◆ DATA TO USE
-- pv_equiv track=rewrite | github.com/omegaXiv-labs/omegaXiv-run-1ef61661-324f-4455-8e8e-7cef134ebbbc | code/core.py | feasible_changepoints
-- ===== SOURCE A (Python) =====
-- from itertools import combinations
--
-- def feasible_changepoints(n_obs: int, l_min: int, step: int = 26, max_breaks: int = 2) -> list[tuple[int, ...]]:
--     grid = list(range(l_min, n_obs - l_min + 1, step))
--     feasible: list[tuple[int, ...]] = [tuple()]
--     for m in range(1, max_breaks + 1):
--         for cp in combinations(grid, m):
--             bounds = (0,) + cp + (n_obs,)
--             if all((bounds[i + 1] - bounds[i]) >= l_min for i in range(len(bounds) - 1)):
--                 feasible.append(cp)
--     return feasible
-- ===== SOURCE B (Python) =====
-- def feasible_changepoints(n_obs: int, l_min: int, step: int = 26, max_breaks: int = 2) -> list[tuple[int, ...]]:
--     # Level-by-level pruned extension: only gap-feasible prefixes are ever extended,
--     # instead of enumerating and filtering all C(len(grid), m) combinations.
--     grid = list(range(l_min, n_obs - l_min + 1, step))
--     feasible: list[tuple[int, ...]] = [tuple()]
--     # a node is (prev, cp, rest): last bound so far, the prefix tuple, grid elements still usable
--     level = [(0, tuple(), grid)]
--     for _ in range(max_breaks):
--         nxt = []
--         for prev, cp, rest in level:
--             for j, g in enumerate(rest):
--                 if g - prev >= l_min:
--                     new = cp + (g,)
--                     if n_obs - g >= l_min:
--                         feasible.append(new)
--                     nxt.append((g, new, rest[j + 1:]))
--         level = nxt
--     return feasible
-- ===== Notes on version B (the rewrite author's own statement) =====
-- stated objective: faster
-- what changed: Instead of enumerating every m-combination of the grid and filtering each against all gap constraints, B grows feasible prefixes level by level, extending only prefixes whose gaps already satisfy l_min, so infeasible combinations are pruned before they are generated; Pre_ excludes only step == 0, where range() raises ValueError in both A and B.
import Mathlib
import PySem

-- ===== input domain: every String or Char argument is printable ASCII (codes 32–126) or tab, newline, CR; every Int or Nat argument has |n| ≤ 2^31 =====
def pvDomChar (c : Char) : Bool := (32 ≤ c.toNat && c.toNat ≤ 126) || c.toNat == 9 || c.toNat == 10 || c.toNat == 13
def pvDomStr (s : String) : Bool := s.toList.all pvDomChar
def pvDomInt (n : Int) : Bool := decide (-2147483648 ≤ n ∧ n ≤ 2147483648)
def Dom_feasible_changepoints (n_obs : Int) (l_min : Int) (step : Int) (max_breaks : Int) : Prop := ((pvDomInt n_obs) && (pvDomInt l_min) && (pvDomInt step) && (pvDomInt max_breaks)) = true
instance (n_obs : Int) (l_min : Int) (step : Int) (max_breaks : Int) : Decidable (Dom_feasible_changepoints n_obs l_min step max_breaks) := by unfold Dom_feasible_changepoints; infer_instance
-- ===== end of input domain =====

-- B replaces A's generate-all-combinations-then-filter by pruned level-by-level extension of
-- feasible prefixes (faster: infeasible combinations are never generated).

-- ===== PORT A =====
-- itertools.combinations(xs, k) in its lexicographic emission order
def pyCombos : List Int → Nat → List (List Int)
  | _, 0 => [[]]
  | [], _+1 => []
  | x :: xs, k+1 => ((pyCombos xs k).map (fun c => x :: c)) ++ pyCombos xs (k+1)

-- all((bounds[i+1] - bounds[i]) >= l_min for i in range(len(bounds)-1)); indices are in range, so getD is exact
def gapsOkA (l_min : Int) (bounds : List Int) : Bool :=
  (List.range (bounds.length - 1)).all (fun i => decide (bounds.getD (i+1) 0 - bounds.getD i 0 ≥ l_min))

def feasible_changepoints (n_obs : Int) (l_min : Int) (step : Int) (max_breaks : Int) : List (List Int) :=
  let grid := PySem.List.pyRange l_min (n_obs - l_min + 1) step
  (PySem.List.pyRange 1 (max_breaks + 1) 1).foldl
    (fun feasible m =>
      (pyCombos grid m.toNat).foldl
        (fun feasible cp =>
          if gapsOkA l_min ((0 :: cp) ++ [n_obs]) then feasible ++ [cp] else feasible)
        feasible)
    [[]]

-- ===== PORT B =====
-- inner loop 'for j, g in enumerate(rest)': emitted feasible tuples and next-level nodes of one node
def extendOne (n_obs l_min prev : Int) (cp : List Int) :
    List Int → List (List Int) × List (Int × List Int × List Int)
  | [] => ([], [])
  | g :: rest =>
    let t := extendOne n_obs l_min prev cp rest
    if g - prev ≥ l_min then
      ((if n_obs - g ≥ l_min then (cp ++ [g]) :: t.1 else t.1),
       (g, cp ++ [g], rest) :: t.2)
    else t

-- 'for prev, cp, rest in level'
def levelStep (n_obs l_min : Int) :
    List (Int × List Int × List Int) → List (List Int) × List (Int × List Int × List Int)
  | [] => ([], [])
  | (prev, cp, rest) :: lvl =>
    let h := extendOne n_obs l_min prev cp rest
    let t := levelStep n_obs l_min lvl
    (h.1 ++ t.1, h.2 ++ t.2)

def feasible_changepoints_alt (n_obs : Int) (l_min : Int) (step : Int) (max_breaks : Int) : List (List Int) :=
  let grid := PySem.List.pyRange l_min (n_obs - l_min + 1) step
  let res := (List.range max_breaks.toNat).foldl
    (fun st _ =>
      let p := levelStep n_obs l_min st.2
      (st.1 ++ p.1, p.2))
    (([[]] : List (List Int)), [((0 : Int), ([] : List Int), grid)])
  res.1

-- ===== PRECONDITION & SPEC =====
-- Pre_ excludes exactly step = 0, on which Python's range raises ValueError (in A and in B alike).
def Pre_feasible_changepoints (n_obs : Int) (l_min : Int) (step : Int) (max_breaks : Int) : Prop :=
  step ≠ 0
instance (n_obs : Int) (l_min : Int) (step : Int) (max_breaks : Int) : Decidable (Pre_feasible_changepoints n_obs l_min step max_breaks) := by unfold Pre_feasible_changepoints; infer_instance

def pvWitness_feasible_changepoints : Int × Int × Int × Int := (12, 3, 2, 2)

def Spec_feasible_changepoints (n_obs : Int) (l_min : Int) (step : Int) (max_breaks : Int) (out : List (List Int)) : Prop := out = feasible_changepoints_alt n_obs l_min step max_breaks
instance (n_obs : Int) (l_min : Int) (step : Int) (max_breaks : Int) (out : List (List Int)) : Decidable (Spec_feasible_changepoints n_obs l_min step max_breaks out) := by unfold Spec_feasible_changepoints; infer_instance

-- ===== CLAIM (what is proved, stated in full; the proofs are below) =====
def Claim_equal_feasible_changepoints : Prop := ∀ (n_obs : Int) (l_min : Int) (step : Int) (max_breaks : Int), Dom_feasible_changepoints n_obs l_min step max_breaks → Pre_feasible_changepoints n_obs l_min step max_breaks → Spec_feasible_changepoints n_obs l_min step max_breaks (feasible_changepoints n_obs l_min step max_breaks)

-- ===== LEMMAS AND PROOFS =====

-- chain form of A's bounds check
def chainOk (lm : Int) : Int → List Int → Bool
  | _, [] => true
  | prev, b :: rest => decide (b - prev ≥ lm) && chainOk lm b rest

theorem gapsOkA_eq_chainOk (lm prev : Int) (rest : List Int) :
    gapsOkA lm (prev :: rest) = chainOk lm prev rest := by
  induction rest generalizing prev with
  | nil => simp [gapsOkA, chainOk]
  | cons b rest ih =>
    rw [show chainOk lm prev (b :: rest) = (decide (b - prev ≥ lm) && chainOk lm b rest) from rfl,
        ← ih b]
    simp only [gapsOkA, List.length_cons]
    simp [List.range_succ_eq_map, List.all_map, Function.comp_def]
    rfl

-- the gap-ok k-element extensions of node (prev, cp, rest), as next-level nodes, in B's order
def nodesA (lm : Int) : Int → List Int → List Int → Nat → List (Int × List Int × List Int)
  | prev, cp, rest, 0 => [(prev, cp, rest)]
  | _, _, [], _+1 => []
  | prev, cp, g :: rest, k+1 =>
    (if g - prev ≥ lm then nodesA lm g (cp ++ [g]) rest k else []) ++ nodesA lm prev cp rest (k+1)

-- the fully feasible k-element extensions (final gap to n_obs included), in emission order
def emitA (lm no : Int) : Int → List Int → List Int → Nat → List (List Int)
  | prev, cp, _, 0 => if no - prev ≥ lm then [cp] else []
  | _, _, [], _+1 => []
  | prev, cp, g :: rest, k+1 =>
    (if g - prev ≥ lm then emitA lm no g (cp ++ [g]) rest k else []) ++ emitA lm no prev cp rest (k+1)

theorem extendOne_eq (no lm prev : Int) (cp : List Int) (rest : List Int) :
    extendOne no lm prev cp rest = (emitA lm no prev cp rest 1, nodesA lm prev cp rest 1) := by
  induction rest with
  | nil => simp [extendOne, emitA, nodesA]
  | cons g rest ih =>
    simp only [extendOne, ih, emitA, nodesA]
    by_cases h1 : g - prev ≥ lm
    · by_cases h2 : no - g ≥ lm <;> simp [h1, h2]
    · simp [h1]

theorem levelStep_append (no lm : Int) (l1 l2 : List (Int × List Int × List Int)) :
    levelStep no lm (l1 ++ l2) =
      ((levelStep no lm l1).1 ++ (levelStep no lm l2).1,
       (levelStep no lm l1).2 ++ (levelStep no lm l2).2) := by
  induction l1 with
  | nil => simp [levelStep]
  | cons x l1 ih => obtain ⟨p, c, r⟩ := x; simp [levelStep, ih]

theorem levelStep_nodesA (no lm prev : Int) (cp : List Int) (rest : List Int) (k : Nat) :
    levelStep no lm (nodesA lm prev cp rest k) =
      (emitA lm no prev cp rest (k+1), nodesA lm prev cp rest (k+1)) := by
  induction rest generalizing prev cp k with
  | nil =>
    cases k with
    | zero => simp [nodesA, levelStep, extendOne_eq, emitA]
    | succ k => simp [nodesA, levelStep, emitA]
  | cons g rest ih =>
    cases k with
    | zero =>
      simp only [nodesA, levelStep, extendOne_eq]
      simp
    | succ k =>
      simp only [nodesA]
      rw [levelStep_append]
      by_cases h : g - prev ≥ lm
      · simp only [h, if_pos, ih]
        simp [emitA, h]
      · simp only [h, if_neg, not_false_iff]
        simp [levelStep, ih, emitA, h]

-- B's iteration as a standalone emission stream
def iterB (no lm : Int) : Nat → List (Int × List Int × List Int) → List (List Int)
  | 0, _ => []
  | t+1, lvl => (levelStep no lm lvl).1 ++ iterB no lm t (levelStep no lm lvl).2

theorem foldB_eq_iterB (no lm : Int) (l : List Nat) (acc : List (List Int))
    (lvl : List (Int × List Int × List Int)) :
    (l.foldl (fun st (_ : Nat) =>
        let p := levelStep no lm st.2
        (st.1 ++ p.1, p.2)) (acc, lvl)).1 = acc ++ iterB no lm l.length lvl := by
  induction l generalizing acc lvl with
  | nil => simp [iterB]
  | cons x l ih => simp [List.foldl_cons, ih, iterB, List.append_assoc]

theorem iterB_nodesA (no lm prev : Int) (cp : List Int) (rest : List Int) (t k : Nat) :
    iterB no lm t (nodesA lm prev cp rest k) =
      ((List.range t).map (fun i => emitA lm no prev cp rest (k + 1 + i))).flatten := by
  induction t generalizing k with
  | zero => simp [iterB]
  | succ t ih =>
    rw [iterB, levelStep_nodesA]
    simp only [ih (k+1)]
    rw [List.range_succ_eq_map]
    simp only [List.map_cons, List.map_map, List.flatten_cons, Function.comp_def, Nat.add_zero]
    congr 1
    apply congrArg
    apply List.map_congr_left; intro i _; congr 1; omega

-- A's filtered combination list equals emitA with an empty prefix
theorem emitA_eq_filter (lm no prev : Int) (cp rest : List Int) (k : Nat) :
    emitA lm no prev cp rest k =
      ((pyCombos rest k).filter (fun e => chainOk lm prev (e ++ [no]))).map (fun e => cp ++ e) := by
  induction rest generalizing prev cp k with
  | nil =>
    cases k with
    | zero => by_cases h : no - prev ≥ lm <;> simp [emitA, pyCombos, chainOk, h]
    | succ k => simp [emitA, pyCombos]
  | cons g rest ih =>
    cases k with
    | zero => by_cases h : no - prev ≥ lm <;> simp [emitA, pyCombos, chainOk, h]
    | succ k =>
      simp only [emitA, pyCombos, List.filter_append, List.map_append, List.filter_map]
      by_cases h : g - prev ≥ lm
      · simp only [h, if_pos, ih]
        congr 1
        simp only [List.map_map]
        have : ∀ e : List Int, chainOk lm prev ((g :: e) ++ [no]) = chainOk lm g (e ++ [no]) := by
          intro e; simp [chainOk, h]
        simp only [Function.comp_def, this]
        apply List.map_congr_left; intro e _; simp
      · simp only [h, if_neg, not_false_iff, ih]
        have hz : List.filter ((fun e => chainOk lm prev (e ++ [no])) ∘ fun c => g :: c)
            (pyCombos rest k) = [] := by
          rw [List.filter_eq_nil_iff]
          intro a _
          simp [Function.comp, chainOk, h]
        rw [hz]
        simp

theorem foldA_filter (lm no : Int) (xs : List (List Int)) (acc : List (List Int)) :
    xs.foldl (fun feasible cp =>
        if gapsOkA lm (0 :: (cp ++ [no])) then feasible ++ [cp] else feasible) acc =
      acc ++ xs.filter (fun cp => chainOk lm 0 (cp ++ [no])) := by
  induction xs generalizing acc with
  | nil => simp
  | cons x xs ih =>
    rw [List.foldl_cons, List.filter_cons]
    rw [show gapsOkA lm (0 :: (x ++ [no])) = chainOk lm 0 (x ++ [no]) from
      gapsOkA_eq_chainOk lm 0 (x ++ [no])]
    by_cases h : chainOk lm 0 (x ++ [no]) = true
    · rw [if_pos h, if_pos h, ih]; simp [List.append_assoc]
    · rw [if_neg h, if_neg h, ih]

theorem foldA_ms (lm no : Int) (grid : List Int) (ms : List Int) (acc : List (List Int)) :
    ms.foldl (fun feasible m =>
      (pyCombos grid m.toNat).foldl
        (fun feasible cp =>
          if gapsOkA lm (0 :: (cp ++ [no])) then feasible ++ [cp] else feasible)
        feasible) acc =
      acc ++ (ms.map (fun m => (pyCombos grid m.toNat).filter
                (fun cp => chainOk lm 0 (cp ++ [no])))).flatten := by
  induction ms generalizing acc with
  | nil => simp
  | cons m ms ih =>
    rw [List.foldl_cons, List.map_cons, List.flatten_cons, foldA_filter, ih, List.append_assoc]

theorem range_map_toNat (t : Nat) :
    PySem.List.pyRange 1 ((t : Int) + 1) 1 = (List.range t).map (fun k : Nat => (1 : Int) + (k : Int)) := by
  rw [PySem.List.pyRange_one]
  have h : ((t : Int) + 1 - 1) = (t : Int) := by omega
  rw [h, Int.toNat_natCast]

-- ===== VERDICT (by name: the statement is the Claim_ definition above) =====
theorem feasible_changepoints_spec : Claim_equal_feasible_changepoints := by
  intro no lm st mb _ _
  show feasible_changepoints no lm st mb = feasible_changepoints_alt no lm st mb
  unfold feasible_changepoints feasible_changepoints_alt
  set grid := PySem.List.pyRange lm (no - lm + 1) st with hg
  simp only
  rw [foldB_eq_iterB, List.length_range]
  have hb : [((0 : Int), ([] : List Int), grid)] = nodesA lm 0 [] grid 0 := by simp [nodesA]
  rw [hb, iterB_nodesA]
  have hmb : mb + 1 = (mb.toNat : Int) + 1 ∨ mb.toNat = 0 ∧ mb + 1 ≤ 1 := by omega
  rcases hmb with h | ⟨h0, h1⟩
  · rw [h, range_map_toNat]
    simp only [List.cons_append]
    refine Eq.trans (foldA_ms lm no grid (List.map (fun k : Nat => (1 : Int) + (k : Int)) (List.range mb.toNat)) [[]]) ?_
    simp only [List.singleton_append, List.nil_append]
    congr 1
    refine congrArg List.flatten ?_
    simp only [List.map_map, Function.comp_def]
    apply List.map_congr_left; intro i _
    have h1 : ((1 : Int) + (i : Int)).toNat = i + 1 := by omega
    rw [h1]
    have h2 : (0:Nat) + 1 + i = i + 1 := by omega
    rw [h2, emitA_eq_filter]
    simp
  · rw [PySem.List.pyRange_one_eq_nil h1, h0]
    simp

◆ REQUIRED WORK
List the lines of the entries that include "congrArg".

◆ ANSWER SECTION
    apply congrArg
    refine congrArg List.flatten ?_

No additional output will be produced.